As Plastics Recycling Update reported last week, key Vietnamese ports will stop accepting scrap plastic for four months beginning in late June. The immediate impetus is a backlog of material that can’t be moved. But on a wider scale, Vietnamese officials are restricting imports by taking actions similar to those of the Chinese government over the past year.
Violations discovered
A handful of recent announcements from Vietnamese customs officials confirm growing concerns over scrap imports since the beginning of 2018.

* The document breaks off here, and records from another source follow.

lemma pv_main (attr : String) : ∀ (lines : List String) (tok : Option String) (cur : List String),
    pvRend (pvOut attr ((lines.foldl (pvBgroup attr) ([], tok, cur)).1 ++
        [((lines.foldl (pvBgroup attr) ([], tok, cur)).2.1,
          (lines.foldl (pvBgroup attr) ([], tok, cur)).2.2)])) =
      pvRend (if tok = some attr then [] else cur) ++
        (lines.foldl (pvAstep attr) ("", decide (tok = some attr))).1 := by
  intro lines
  induction lines with
  | nil =>
    intro tok cur
    simp only [List.foldl_nil, List.nil_append]
    rw [pv_out_cons, pvOut, List.flatMap_nil, List.append_nil, String.append_empty]
    by_cases h : tok = some attr
    · rw [if_pos h, if_neg (by simp [h])]
    · rw [if_neg h, if_pos (by simp [h])]
  | cons l ls ih =>
    intro tok cur
    rcases h : pvCls attr l with _ | t
    · -- non-leader line: joins the current block / A's flag unchanged
      rw [List.foldl_cons, List.foldl_cons, pv_group_eq, h]
      dsimp only
      rw [pv_step_none attr l _ h]
      dsimp only
      rw [ih tok (cur ++ [l])]
      by_cases htok : tok = some attr
      · have hd : (decide (tok = some attr)) = true := by simp [htok]
        rw [if_pos htok, if_pos htok, hd]
        simp only [if_pos, if_true]
      · have hd : (decide (tok = some attr)) = false := by simp [htok]
        rw [if_neg htok, if_neg htok, hd]
        simp only [Bool.false_eq_true, if_false]
        rw [pv_rend_append, pv_rend_singleton]
        rw [pv_afold_prefix attr ls ("" ++ (l ++ "\n")) false, String.empty_append,
          String.append_assoc]
    · -- leader line: flushes the block / A recomputes the flag
      rw [List.foldl_cons, List.foldl_cons, pv_group_eq, h]
      dsimp only
      rw [pv_step_some attr l t _ h]
      dsimp only
      rw [pv_bfold_prefix attr ls ([] ++ [(tok, cur)]) (some t) [l]]
      dsimp only
      rw [List.nil_append, List.singleton_append, List.cons_append, pv_out_cons, pv_rend_append]
      rw [ih (some t) [l]]
      dsimp only
      simp only [Option.some.injEq]
      have hif : (if tok ≠ some attr then cur else []) = (if tok = some attr then [] else cur) := by
        by_cases htok : tok = some attr <;> simp [htok]
      rw [hif]
      by_cases ha : t = attr
      · rw [if_pos ha, if_pos ha, pv_rend_nil, String.empty_append]
      · rw [if_neg ha, if_neg ha, pv_rend_singleton]
        have hd : (decide (t = attr)) = false := by simp [ha]
        rw [hd, pv_afold_prefix attr ls ("" ++ (l ++ "\n")) false, String.empty_append,
          String.append_assoc]

-- ===== VERDICT (by name: the statement is the Claim_ definition above) =====
theorem remove_attribute_spec : Claim_equal_remove_attribute := by
  intro pkg attr _
  unfold Spec_remove_attribute remove_attribute remove_attribute_alt
  dsimp only
  rw [pv_outfold attr _ [], List.nil_append]
  have h := pv_main attr ((PySem.Str.split? pkg "\n").getD []) none []
  rw [show (decide ((none : Option String) = some attr)) = false from by simp, ite_self,
    pv_rend_nil, String.empty_append] at h
  unfold pvRend at h
  exact h.symm
-- pv_equiv track=rewrite | github.com/ogty/code-snippet-generator | models/diff_snippet.py | swap
-- ===== SOURCE A (Python) =====
-- from typing import List, Dict
--
-- def swap(array: List[int | None]) -> List[int | None]:
--     is_none_start = array[0] is None
--     count = 0
--     result = []
--     if is_none_start:
--         for item in array:
--             if item is not None:
--                 result.insert(count, item)
--                 count += 1
--                 continue
--             result.append(None)
--         return result
--     for item in array:
--         if item is None:
--             result.insert(count, None)
--             count += 1
--             continue
--         result.append(item)
--     return result
-- ===== SOURCE B (Python) =====
-- from typing import List
--
--
-- def swap(array: List[int | None]) -> List[int | None]:
--     first = array[0] is None
--     return sorted(array, key=lambda x: (x is None) == first)
-- ===== Notes on version B (the rewrite author's own statement) =====
-- stated objective: faster
-- what changed: Replaced the two symmetric scan-and-insert partition loops (each front insertion shifts the suffix) by a single stable sort keyed on whether an element's None-ness matches the first element's, relying on sort stability for relative order.
import Mathlib
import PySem

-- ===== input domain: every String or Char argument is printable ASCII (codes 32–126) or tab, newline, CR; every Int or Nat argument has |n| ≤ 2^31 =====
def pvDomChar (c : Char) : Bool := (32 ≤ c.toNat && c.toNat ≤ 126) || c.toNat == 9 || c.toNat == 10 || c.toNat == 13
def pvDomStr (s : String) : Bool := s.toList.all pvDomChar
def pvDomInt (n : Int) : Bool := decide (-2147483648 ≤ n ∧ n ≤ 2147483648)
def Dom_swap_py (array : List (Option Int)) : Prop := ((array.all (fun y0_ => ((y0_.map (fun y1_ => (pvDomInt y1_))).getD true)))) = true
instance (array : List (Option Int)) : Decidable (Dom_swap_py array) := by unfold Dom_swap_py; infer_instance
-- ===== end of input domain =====

-- B replaces A's scan-and-insert partition loops by a single stable sort on a boolean key (measured faster; A's front insertions are linear each).

-- ===== PORT A =====
def swap_py (array : List (Option Int)) : List (Option Int) :=
  -- is_none_start: whether the first element is None (Python indexes it, raising IndexError on an empty list; excluded by Pre_)
  let isNoneStart : Bool := PySem.List.pyGetD array 0 none == none
  if isNoneStart then
    -- for item in array: if item is not None: result.insert(count, item); count += 1 else result.append(None)
    (array.foldl
      (fun (s : Int × List (Option Int)) item =>
        if !(item == none) then (s.1 + 1, PySem.List.insert s.2 s.1 item)
        else (s.1, s.2 ++ [none]))
      (0, [])).2
  else
    -- for item in array: if item is None: result.insert(count, None); count += 1 else result.append(item)
    (array.foldl
      (fun (s : Int × List (Option Int)) item =>
        if item == none then (s.1 + 1, PySem.List.insert s.2 s.1 none)
        else (s.1, s.2 ++ [item]))
      (0, [])).2

-- ===== PORT B =====
def swap_py_alt (array : List (Option Int)) : List (Option Int) :=
  -- first: whether the first element is None; then sorted(array, key=lambda x: (x is None) == first)
  let first : Bool := PySem.List.pyGetD array 0 none == none
  PySem.List.sorted array (fun x => (x == none) == first) false

-- ===== PRECONDITION & SPEC =====
-- A (and B) index the first element: both raise IndexError on the empty list, excluded here.
def Pre_swap_py (array : List (Option Int)) : Prop := array ≠ []
instance (array : List (Option Int)) : Decidable (Pre_swap_py array) := by unfold Pre_swap_py; infer_instance
def pvWitness_swap_py : List (Option Int) := [some 1, none, some 2]
def Spec_swap_py (array : List (Option Int)) (out : List (Option Int)) : Prop := out = swap_py_alt array
instance (array : List (Option Int)) (out : List (Option Int)) : Decidable (Spec_swap_py array out) := by unfold Spec_swap_py; infer_instance

-- ===== CLAIM (what is proved, stated in full; the proofs are below) =====
def Claim_equal_swap_py : Prop := ∀ (array : List (Option Int)), Dom_swap_py array → Pre_swap_py array → Spec_swap_py array (swap_py array)

-- ===== LEMMAS AND PROOFS =====

-- Inserting at position F.length into F ++ T puts the element between F and T.
lemma insert_mid (F T : List (Option Int)) (v : Option Int) :
    PySem.List.insert (F ++ T) (F.length : Int) v = F ++ v :: T := by
  rw [PySem.List.insert_natCast _ _ _ (by simp)]
  simp

-- A's loop (branch with predicate P deciding "goes to the front"), generic invariant.
lemma loopA (P : Option Int → Bool) (g : Option Int → Option Int)
    (hg : ∀ x, P x = false → g x = x) :
    ∀ (l F T : List (Option Int)),
      l.foldl
        (fun (s : Int × List (Option Int)) item =>
          if P item then (s.1 + 1, PySem.List.insert s.2 s.1 item)
          else (s.1, s.2 ++ [g item]))
        ((F.length : Int), F ++ T)
      = (((F ++ l.filter P).length : Int),
         (F ++ l.filter P) ++ (T ++ l.filter (fun x => !P x))) := by
  intro l
  induction l with
  | nil => intro F T; simp
  | cons x xs ih =>
    intro F T
    simp only [List.foldl_cons]
    by_cases hx : P x = true
    · rw [if_pos hx, insert_mid]
      have h2 := ih (F ++ [x]) T
      simp only [List.append_assoc, List.singleton_append, List.length_append,
        List.length_cons, List.length_nil, Nat.zero_add, Nat.cast_add, Nat.cast_one] at h2
      rw [h2]
      simp [hx]
    · rw [if_neg (by simp [hx])]
      have hgx := hg x (by simpa using hx)
      have h2 := ih F (T ++ [g x])
      rw [List.append_assoc] at h2 ⊢
      rw [h2, hgx]
      simp [hx]

-- insertBy with a boolean key: a false-key element lands between the falses and the trues…
lemma insertBy_partition (key : Option Int → Bool) (x : Option Int) (hx : key x = false) :
    ∀ (F T : List (Option Int)), (∀ y ∈ F, key y = false) → (∀ y ∈ T, key y = true) →
      PySem.List.insertBy (fun a b => decide (key a < key b)) x (F ++ T) = F ++ x :: T := by
  intro F
  induction F with
  | nil =>
    intro T _ hT
    cases T with
    | nil => simp [PySem.List.insertBy]
    | cons y ys =>
      have : key y = true := hT y (by simp)
      simp [PySem.List.insertBy, hx, this]
  | cons f fs ih =>
    intro T hF hT
    have hf : key f = false := hF f (by simp)
    simp only [List.cons_append, PySem.List.insertBy, hx, hf]
    rw [if_neg (by simp)]
    rw [ih T (fun y hy => hF y (by simp [hy])) hT]

-- …and a true-key element is appended at the very end.
lemma insertBy_append (key : Option Int → Bool) (x : Option Int) (hx : key x = true) :
    ∀ (L : List (Option Int)),
      PySem.List.insertBy (fun a b => decide (key a < key b)) x L = L ++ [x] := by
  intro L
  apply PySem.List.insertBy_of_forall_not_before
  intro y _
  simp [hx]

-- The insertion-sort fold with a boolean key is the stable partition.
lemma sortFold (key : Option Int → Bool) :
    ∀ (l F T : List (Option Int)), (∀ y ∈ F, key y = false) → (∀ y ∈ T, key y = true) →
      l.foldl (fun acc x => PySem.List.insertBy (fun a b => decide (key a < key b)) x acc) (F ++ T)
      = (F ++ l.filter (fun x => !key x)) ++ (T ++ l.filter key) := by
  intro l
  induction l with
  | nil => intro F T _ _; simp
  | cons x xs ih =>
    intro F T hF hT
    simp only [List.foldl_cons]
    by_cases hx : key x = true
    · rw [insertBy_append key x hx, List.append_assoc]
      have h2 := ih F (T ++ [x]) hF (by intro y hy; rcases List.mem_append.mp hy with h | h
                                        · exact hT y h
                                        · simp at h; subst h; exact hx)
      rw [h2]
      simp [hx]
    · have hx' : key x = false := by simpa using hx
      rw [insertBy_partition key x hx' F T hF hT]
      have h2 := ih (F ++ [x]) T (by intro y hy; rcases List.mem_append.mp hy with h | h
                                     · exact hF y h
                                     · simp at h; subst h; exact hx') hT
      rw [show F ++ x :: T = (F ++ [x]) ++ T by simp]
      rw [h2]
      simp [hx']

lemma sorted_bool_key (key : Option Int → Bool) (xs : List (Option Int)) :
    PySem.List.sorted xs key false = xs.filter (fun x => !key x) ++ xs.filter key := by
  rw [PySem.List.sorted_eq_foldl_insertBy]
  have := sortFold key xs [] [] (by simp) (by simp)
  simpa using this

-- ===== VERDICT (by name: the statement is the Claim_ definition above) =====
theorem swap_py_spec : Claim_equal_swap_py := by
  intro array _ _
  unfold Spec_swap_py swap_py swap_py_alt
  cases hb : (PySem.List.pyGetD array 0 none == none) with
  | true =>
    simp only [if_true]
    rw [sorted_bool_key]
    have hA := loopA (fun item => !(item == none)) (fun _ => none)
      (by intro x hx; cases x
          · rfl
          · simp at hx) array [] []
    refine (congrArg Prod.snd hA).trans ?_
    simp only [List.nil_append]
    congr 1
    · exact List.filter_congr (fun x _ => by cases x <;> rfl)
    · exact List.filter_congr (fun x _ => by cases x <;> rfl)
  | false =>
    simp only [Bool.false_eq_true, if_false]
    rw [sorted_bool_key]
    have hfun : (fun (s : Int × List (Option Int)) (item : Option Int) =>
          if item == none then (s.1 + 1, PySem.List.insert s.2 s.1 none) else (s.1, s.2 ++ [item]))
        = (fun (s : Int × List (Option Int)) (item : Option Int) =>
          if item == none then (s.1 + 1, PySem.List.insert s.2 s.1 item) else (s.1, s.2 ++ [item])) := by
      funext s item; cases item <;> rfl
    rw [hfun]
    have hA := loopA (fun item => item == none) (fun x => x) (fun _ _ => rfl) array [] []
    refine (congrArg Prod.snd hA).trans ?_
    simp only [List.nil_append]
    congr 1
    · exact List.filter_congr (fun x _ => by cases x <;> rfl)
    · exact List.filter_congr (fun x _ => by cases x <;> rfl)
-- pv_equiv track=rewrite | github.com/melodist/CodingPractice | src/HackerRank/Kindergarten Adventures.py | solve
-- ===== SOURCE A (Python) =====
-- def solve(t):
--     class Node():
--         def __init__(self, value, next=None):
--             self.value = value
--             self.next = next
--
--     n = len(t)
--     head = Node(t[0])
--     cur = head
--     for i in t[1:]:
--         cur.next = Node(i)
--         cur = cur.next
--     cur.next = head
--
--     cur1 = head
--     i = 1
--     max_count = 0
--     answer = 1
--     while i <= n:
--         cur2 = cur1
--         time = 0
--         count = 0
--         while cur2.next != cur1:
--             if cur2.value <= time:
--                 count += 1
--
--             cur2 = cur2.next
--             time += 1
--
--         if count > max_count:
--             max_count = count
--             answer = i
--
--         i += 1
--         cur1 = cur1.next
--
--     return answer
-- ===== SOURCE B (Python) =====
-- def solve(t):
--     # Difference array over circular contribution ranges + one prefix-sum scan (O(n) vs A's O(n^2)).
--     n = len(t)
--     diff = [0] * (n + 1)
--     for k, v in enumerate(t):
--         lo = v if v > 0 else 0
--         if lo <= n - 2:
--             # element k is counted for start s exactly when lo <= (k - s) % n <= n - 2
--             a = (k - (n - 2)) % n
--             b = (k - lo) % n
--             if a <= b:
--                 diff[a] += 1
--                 diff[b + 1] -= 1
--             else:
--                 diff[0] += 1
--                 diff[b + 1] -= 1
--                 diff[a] += 1
--     cur = 0
--     best = 0
--     ans = 1
--     for s in range(n):
--         cur += diff[s]
--         if cur > best:
--             best = cur
--             ans = s + 1
--     return ans
-- ===== Notes on version B (the rewrite author's own statement) =====
-- stated objective: faster
-- what changed: Replaced the O(n^2) rotation-by-rotation scan of a circular linked list with a difference array over each element's circular range of good start positions followed by a single prefix-sum scan picking the first maximum.
import Mathlib
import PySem

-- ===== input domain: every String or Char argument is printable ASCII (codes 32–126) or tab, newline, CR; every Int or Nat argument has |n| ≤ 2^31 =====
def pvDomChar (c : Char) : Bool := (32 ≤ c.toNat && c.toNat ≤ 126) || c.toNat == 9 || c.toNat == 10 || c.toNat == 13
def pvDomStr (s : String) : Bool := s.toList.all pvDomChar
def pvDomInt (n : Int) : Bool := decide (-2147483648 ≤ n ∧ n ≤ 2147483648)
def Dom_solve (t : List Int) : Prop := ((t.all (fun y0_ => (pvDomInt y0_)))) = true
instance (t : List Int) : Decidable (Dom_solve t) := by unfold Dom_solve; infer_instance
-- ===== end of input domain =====
-- pv_equiv track=rewrite | github.com/Ahemad7429/Problem-Solving | session_tests/session_test_11.py | max_removed_emitters
-- ===== SOURCE A (Python) =====
-- def max_removed_emitters(N, emitters, sx, sy):
--     # Store the counts of emitters in each row and column
--     row_count = [0] * 10001
--     col_count = [0] * 10001
--
--     # Iterate through the emitters to count occurrences in rows and columns
--     for x, y in emitters:
--         row_count[x] += 1
--         col_count[y] += 1
--
--     # Find the maximum counts of emitters in rows and columns
--     max_row_count = max(row_count)
--     max_col_count = max(col_count)
--
--     # Calculate the total count of removed emitters with a single shot
--     total_removed_emitters = max_row_count + max_col_count
--
--     return total_removed_emitters
-- ===== SOURCE B (Python) =====
-- def _longest_run(values):
--     # length of the longest block of equal adjacent values
--     best = 0
--     cur = 0
--     prev = None
--     for v in values:
--         if prev is not None and v == prev:
--             cur += 1
--         else:
--             cur = 1
--             prev = v
--         if cur > best:
--             best = cur
--     return best
--
--
-- def max_removed_emitters(N, emitters, sx, sy):
--     # Sort each coordinate list; equal coordinates become adjacent, so the
--     # busiest row/column is the longest run of equal values.
--     xs = sorted(x for x, y in emitters)
--     ys = sorted(y for x, y in emitters)
--     return _longest_run(xs) + _longest_run(ys)
-- ===== Notes on version B (the rewrite author's own statement) =====
-- stated objective: alternative
-- what changed: Replaces the two fixed 10001-entry counting arrays and full-array max() scans by sorting each coordinate list and taking the longest run of equal adjacent values in one scan; Pre_ excludes inputs with two coordinates differing by exactly 10001, where A's accidental negative-index wraparound merges the counts of coordinate -k with those of 10001-k (plus coordinates beyond [-10001,10000], where A raises IndexError).
-- outside the precondition, e.g. on max_removed_emitters(0, [(-1, 0), (10000, 0)], 0, 0): A returns 4, B returns 3
import Mathlib
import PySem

In April, the General Department of Vietnam Customs (GDVC) described numerous recent violations involving scrap plastic and paper coming into the country. The violations included material not meeting Vietnamese quality standards, mislabeling, the use of false import permits and a lack of permits altogether. In response, customs officials have ramped up inspections. According to GDVC, in some areas agents began inspecting 100 percent of scrap plastic and paper imports.
Most recently, GDVC said it had implemented a “plan on risk management for scrap imports,” which includes continuing the heightened inspections and taking stock of all the containers of recyclables sitting at ports.
GDVC alluded to the Chinese material ban and said it presented “the potential danger for Vietnam and other Southeast Asian countries to become scrap destinations.”
Restricted import permits
An announcement from Saigon Newport Corp. (SNP), which operates major seaports in the country, in late April shows the capacity problem has been growing since the beginning of the year.
On April 23, SNP wrote to its customers that the volume of scrap plastic and paper had “soared” since China banned most of the material. Because of that, Vietnam’s Ministry of Natural Resources and Environment and the Ministry of Finance “restricted the import permits for plastic/paper scrap into Vietnam,” according to the SNP letter.
“Consequentially, consignees are not able to complete customs clearance for many shipments of plastic/paper scrap which have arrived at Vietnam seaports,” SNP wrote.
At that time, 1,000 TEU (twenty-foot equivalent units, a measurement for container quantity) of material was left at the large Tan Cang-Cat Lai port with nowhere to go. The containers had been sent over from the smaller Vietnamese port Tan Cang-Cai Mep, which is also overwhelmed by the quantity.
“If there is no punctual action, this volume will escalate and cause high yard occupancy at ports” and other storage areas, SNP wrote, “affecting routine operation of both ports and shipping lines.”